[DATASET RECORDS — start]
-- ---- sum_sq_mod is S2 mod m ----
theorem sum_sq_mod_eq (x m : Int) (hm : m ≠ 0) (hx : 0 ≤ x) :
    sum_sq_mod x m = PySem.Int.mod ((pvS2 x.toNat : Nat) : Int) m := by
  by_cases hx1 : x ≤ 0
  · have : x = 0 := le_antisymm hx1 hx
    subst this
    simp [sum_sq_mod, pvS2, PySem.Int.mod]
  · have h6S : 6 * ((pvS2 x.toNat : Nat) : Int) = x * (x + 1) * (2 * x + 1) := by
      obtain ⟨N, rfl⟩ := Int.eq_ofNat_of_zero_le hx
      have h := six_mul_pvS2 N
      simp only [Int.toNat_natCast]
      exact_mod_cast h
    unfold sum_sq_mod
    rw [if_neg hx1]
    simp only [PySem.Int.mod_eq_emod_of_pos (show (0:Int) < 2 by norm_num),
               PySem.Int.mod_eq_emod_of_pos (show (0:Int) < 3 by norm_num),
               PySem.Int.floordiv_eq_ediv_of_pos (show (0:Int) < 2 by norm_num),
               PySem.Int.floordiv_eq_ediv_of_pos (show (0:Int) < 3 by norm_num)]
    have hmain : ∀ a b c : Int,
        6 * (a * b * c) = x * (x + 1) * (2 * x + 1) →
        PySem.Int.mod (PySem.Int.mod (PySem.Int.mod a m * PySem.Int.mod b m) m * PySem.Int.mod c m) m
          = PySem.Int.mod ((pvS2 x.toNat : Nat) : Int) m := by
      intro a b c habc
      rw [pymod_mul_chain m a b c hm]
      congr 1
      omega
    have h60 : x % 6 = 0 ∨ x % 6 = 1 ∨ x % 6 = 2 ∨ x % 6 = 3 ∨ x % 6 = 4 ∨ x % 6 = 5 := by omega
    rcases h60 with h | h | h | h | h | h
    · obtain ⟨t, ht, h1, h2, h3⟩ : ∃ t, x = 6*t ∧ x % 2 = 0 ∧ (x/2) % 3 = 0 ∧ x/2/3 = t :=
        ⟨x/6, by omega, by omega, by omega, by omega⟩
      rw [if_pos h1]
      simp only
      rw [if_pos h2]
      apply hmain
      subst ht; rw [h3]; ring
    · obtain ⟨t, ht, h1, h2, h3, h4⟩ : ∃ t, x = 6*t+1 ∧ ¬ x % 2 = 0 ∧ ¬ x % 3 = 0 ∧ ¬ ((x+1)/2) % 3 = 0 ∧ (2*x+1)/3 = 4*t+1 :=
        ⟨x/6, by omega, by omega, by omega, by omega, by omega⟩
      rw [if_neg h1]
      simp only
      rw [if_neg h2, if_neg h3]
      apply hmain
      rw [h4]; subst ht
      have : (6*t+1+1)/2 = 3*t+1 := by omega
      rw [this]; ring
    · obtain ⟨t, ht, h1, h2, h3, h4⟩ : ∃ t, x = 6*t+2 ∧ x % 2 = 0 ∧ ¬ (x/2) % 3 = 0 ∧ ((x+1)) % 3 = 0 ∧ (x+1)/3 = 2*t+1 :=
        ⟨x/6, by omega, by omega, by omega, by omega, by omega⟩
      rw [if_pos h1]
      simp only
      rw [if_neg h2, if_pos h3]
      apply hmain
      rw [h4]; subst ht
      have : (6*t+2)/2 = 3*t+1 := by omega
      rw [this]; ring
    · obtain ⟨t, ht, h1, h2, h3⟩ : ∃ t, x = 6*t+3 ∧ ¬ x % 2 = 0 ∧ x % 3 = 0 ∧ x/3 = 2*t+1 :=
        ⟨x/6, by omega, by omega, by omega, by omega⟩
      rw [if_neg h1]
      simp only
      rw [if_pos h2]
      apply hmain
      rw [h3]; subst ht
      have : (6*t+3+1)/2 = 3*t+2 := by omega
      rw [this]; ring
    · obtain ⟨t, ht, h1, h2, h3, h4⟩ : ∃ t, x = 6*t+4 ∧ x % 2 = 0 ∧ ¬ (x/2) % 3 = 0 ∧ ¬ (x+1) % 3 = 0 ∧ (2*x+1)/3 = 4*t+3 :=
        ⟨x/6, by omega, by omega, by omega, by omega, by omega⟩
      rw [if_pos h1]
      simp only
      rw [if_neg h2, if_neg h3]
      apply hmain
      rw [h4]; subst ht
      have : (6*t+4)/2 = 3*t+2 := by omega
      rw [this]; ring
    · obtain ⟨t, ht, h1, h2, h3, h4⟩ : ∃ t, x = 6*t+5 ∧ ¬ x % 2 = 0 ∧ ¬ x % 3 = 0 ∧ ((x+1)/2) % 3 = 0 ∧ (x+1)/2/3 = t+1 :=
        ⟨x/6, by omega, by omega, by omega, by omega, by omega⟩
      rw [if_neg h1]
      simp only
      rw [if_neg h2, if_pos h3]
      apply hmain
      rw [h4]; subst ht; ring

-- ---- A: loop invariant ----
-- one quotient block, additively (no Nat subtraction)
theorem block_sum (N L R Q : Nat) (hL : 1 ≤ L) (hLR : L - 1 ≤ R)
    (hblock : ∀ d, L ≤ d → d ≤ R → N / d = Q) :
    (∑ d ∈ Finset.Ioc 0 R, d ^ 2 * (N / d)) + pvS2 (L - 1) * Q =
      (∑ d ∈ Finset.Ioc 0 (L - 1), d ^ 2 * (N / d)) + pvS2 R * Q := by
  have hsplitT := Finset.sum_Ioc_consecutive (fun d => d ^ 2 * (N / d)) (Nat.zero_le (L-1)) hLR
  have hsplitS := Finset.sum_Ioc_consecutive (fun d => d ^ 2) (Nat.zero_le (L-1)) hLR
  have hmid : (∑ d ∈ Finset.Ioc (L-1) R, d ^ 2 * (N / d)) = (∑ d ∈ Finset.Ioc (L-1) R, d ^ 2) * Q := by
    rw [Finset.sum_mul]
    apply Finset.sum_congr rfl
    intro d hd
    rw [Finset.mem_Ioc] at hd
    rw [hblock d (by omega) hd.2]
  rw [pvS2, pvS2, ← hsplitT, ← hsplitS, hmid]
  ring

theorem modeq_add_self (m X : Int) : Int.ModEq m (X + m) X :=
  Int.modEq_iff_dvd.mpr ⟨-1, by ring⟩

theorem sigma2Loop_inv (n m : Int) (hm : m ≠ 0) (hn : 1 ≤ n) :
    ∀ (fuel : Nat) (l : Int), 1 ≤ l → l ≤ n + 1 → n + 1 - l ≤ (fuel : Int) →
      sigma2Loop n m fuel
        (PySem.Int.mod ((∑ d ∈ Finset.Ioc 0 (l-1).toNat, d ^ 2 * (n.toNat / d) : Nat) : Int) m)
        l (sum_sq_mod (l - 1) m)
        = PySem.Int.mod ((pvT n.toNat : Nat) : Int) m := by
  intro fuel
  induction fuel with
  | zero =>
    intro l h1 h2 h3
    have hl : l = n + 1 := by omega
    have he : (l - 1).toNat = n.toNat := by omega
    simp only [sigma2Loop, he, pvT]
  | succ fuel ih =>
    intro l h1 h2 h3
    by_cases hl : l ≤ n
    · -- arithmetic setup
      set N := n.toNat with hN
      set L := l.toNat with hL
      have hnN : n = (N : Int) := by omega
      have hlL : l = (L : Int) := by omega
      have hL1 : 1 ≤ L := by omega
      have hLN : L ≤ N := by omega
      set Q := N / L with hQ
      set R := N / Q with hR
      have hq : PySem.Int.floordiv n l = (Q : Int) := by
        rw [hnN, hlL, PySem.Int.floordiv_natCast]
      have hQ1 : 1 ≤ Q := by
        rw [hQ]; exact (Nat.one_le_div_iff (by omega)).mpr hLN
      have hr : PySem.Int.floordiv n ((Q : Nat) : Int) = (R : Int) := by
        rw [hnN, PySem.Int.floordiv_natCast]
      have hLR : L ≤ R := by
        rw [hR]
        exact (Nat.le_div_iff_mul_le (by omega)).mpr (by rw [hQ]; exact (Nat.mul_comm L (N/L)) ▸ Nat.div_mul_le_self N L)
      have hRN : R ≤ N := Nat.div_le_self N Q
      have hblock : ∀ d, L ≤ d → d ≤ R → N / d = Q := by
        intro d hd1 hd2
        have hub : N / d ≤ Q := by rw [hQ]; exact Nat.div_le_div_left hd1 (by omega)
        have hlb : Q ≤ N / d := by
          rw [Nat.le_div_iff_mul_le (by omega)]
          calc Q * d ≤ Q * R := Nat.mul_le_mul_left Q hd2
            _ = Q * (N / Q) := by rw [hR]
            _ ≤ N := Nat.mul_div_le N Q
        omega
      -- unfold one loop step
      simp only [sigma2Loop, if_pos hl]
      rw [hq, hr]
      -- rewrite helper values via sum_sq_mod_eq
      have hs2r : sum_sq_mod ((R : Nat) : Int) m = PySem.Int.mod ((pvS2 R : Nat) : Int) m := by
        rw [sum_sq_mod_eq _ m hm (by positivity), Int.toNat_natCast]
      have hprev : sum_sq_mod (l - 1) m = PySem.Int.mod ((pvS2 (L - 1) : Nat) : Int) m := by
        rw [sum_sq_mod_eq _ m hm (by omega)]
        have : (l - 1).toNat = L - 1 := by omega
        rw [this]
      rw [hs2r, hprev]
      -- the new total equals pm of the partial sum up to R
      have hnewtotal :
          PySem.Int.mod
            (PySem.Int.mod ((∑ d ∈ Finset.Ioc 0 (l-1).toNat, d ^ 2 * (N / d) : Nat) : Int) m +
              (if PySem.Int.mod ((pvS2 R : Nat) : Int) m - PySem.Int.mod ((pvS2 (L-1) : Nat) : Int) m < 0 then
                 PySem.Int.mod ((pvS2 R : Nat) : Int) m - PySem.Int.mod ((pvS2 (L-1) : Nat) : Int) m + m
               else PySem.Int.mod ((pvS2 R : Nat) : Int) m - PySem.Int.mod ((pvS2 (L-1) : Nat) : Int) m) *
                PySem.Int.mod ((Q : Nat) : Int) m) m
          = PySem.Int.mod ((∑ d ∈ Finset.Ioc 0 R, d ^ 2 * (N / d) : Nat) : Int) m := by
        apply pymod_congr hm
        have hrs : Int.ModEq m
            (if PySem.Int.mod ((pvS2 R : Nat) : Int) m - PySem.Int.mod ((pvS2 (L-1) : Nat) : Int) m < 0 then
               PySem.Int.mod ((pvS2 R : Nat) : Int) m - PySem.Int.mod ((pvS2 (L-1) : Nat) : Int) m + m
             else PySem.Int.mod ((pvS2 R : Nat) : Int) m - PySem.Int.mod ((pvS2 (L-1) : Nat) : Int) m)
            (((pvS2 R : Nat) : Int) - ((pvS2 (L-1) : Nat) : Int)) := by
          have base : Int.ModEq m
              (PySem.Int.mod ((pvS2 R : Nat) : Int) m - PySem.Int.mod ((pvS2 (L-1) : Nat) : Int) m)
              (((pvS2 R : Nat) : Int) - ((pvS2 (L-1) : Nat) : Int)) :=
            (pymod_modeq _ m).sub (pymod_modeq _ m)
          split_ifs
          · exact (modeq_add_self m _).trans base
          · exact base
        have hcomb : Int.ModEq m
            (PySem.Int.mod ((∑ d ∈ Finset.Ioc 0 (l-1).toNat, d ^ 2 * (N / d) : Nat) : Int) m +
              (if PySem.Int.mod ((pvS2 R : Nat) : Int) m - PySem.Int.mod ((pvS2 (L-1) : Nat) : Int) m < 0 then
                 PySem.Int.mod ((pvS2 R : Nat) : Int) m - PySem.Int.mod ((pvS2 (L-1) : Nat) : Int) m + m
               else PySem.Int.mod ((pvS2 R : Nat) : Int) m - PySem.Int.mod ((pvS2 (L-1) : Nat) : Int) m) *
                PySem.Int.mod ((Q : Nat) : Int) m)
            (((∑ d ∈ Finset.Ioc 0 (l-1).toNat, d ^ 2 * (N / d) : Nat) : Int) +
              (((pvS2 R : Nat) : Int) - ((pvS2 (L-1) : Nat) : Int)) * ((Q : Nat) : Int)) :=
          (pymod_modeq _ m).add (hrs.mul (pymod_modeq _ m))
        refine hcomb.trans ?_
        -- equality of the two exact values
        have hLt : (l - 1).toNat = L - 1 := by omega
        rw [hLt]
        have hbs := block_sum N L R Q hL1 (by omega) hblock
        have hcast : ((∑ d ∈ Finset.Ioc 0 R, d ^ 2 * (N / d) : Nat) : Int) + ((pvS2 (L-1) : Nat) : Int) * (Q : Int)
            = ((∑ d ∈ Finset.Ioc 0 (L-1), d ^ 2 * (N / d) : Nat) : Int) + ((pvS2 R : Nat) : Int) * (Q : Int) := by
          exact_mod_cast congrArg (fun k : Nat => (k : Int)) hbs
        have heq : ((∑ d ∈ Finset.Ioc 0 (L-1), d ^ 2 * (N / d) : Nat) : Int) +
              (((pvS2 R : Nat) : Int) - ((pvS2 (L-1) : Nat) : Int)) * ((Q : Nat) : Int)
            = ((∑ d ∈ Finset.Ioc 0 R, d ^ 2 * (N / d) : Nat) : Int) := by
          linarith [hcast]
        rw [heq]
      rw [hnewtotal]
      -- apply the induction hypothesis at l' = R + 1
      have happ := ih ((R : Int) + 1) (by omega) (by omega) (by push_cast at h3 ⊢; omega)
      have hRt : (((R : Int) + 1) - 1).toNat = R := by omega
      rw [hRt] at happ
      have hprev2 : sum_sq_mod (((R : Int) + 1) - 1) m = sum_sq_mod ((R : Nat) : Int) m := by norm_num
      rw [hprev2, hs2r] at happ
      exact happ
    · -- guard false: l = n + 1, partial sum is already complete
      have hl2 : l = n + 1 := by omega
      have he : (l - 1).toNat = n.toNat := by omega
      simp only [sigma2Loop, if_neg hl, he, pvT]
[DATASET RECORDS — finish]
WORK REQUIRED:
Go through the entries and return each line where the word "values" occurs.

WRITTEN ANSWER:
      -- rewrite helper values via sum_sq_mod_eq
        -- equality of the two exact values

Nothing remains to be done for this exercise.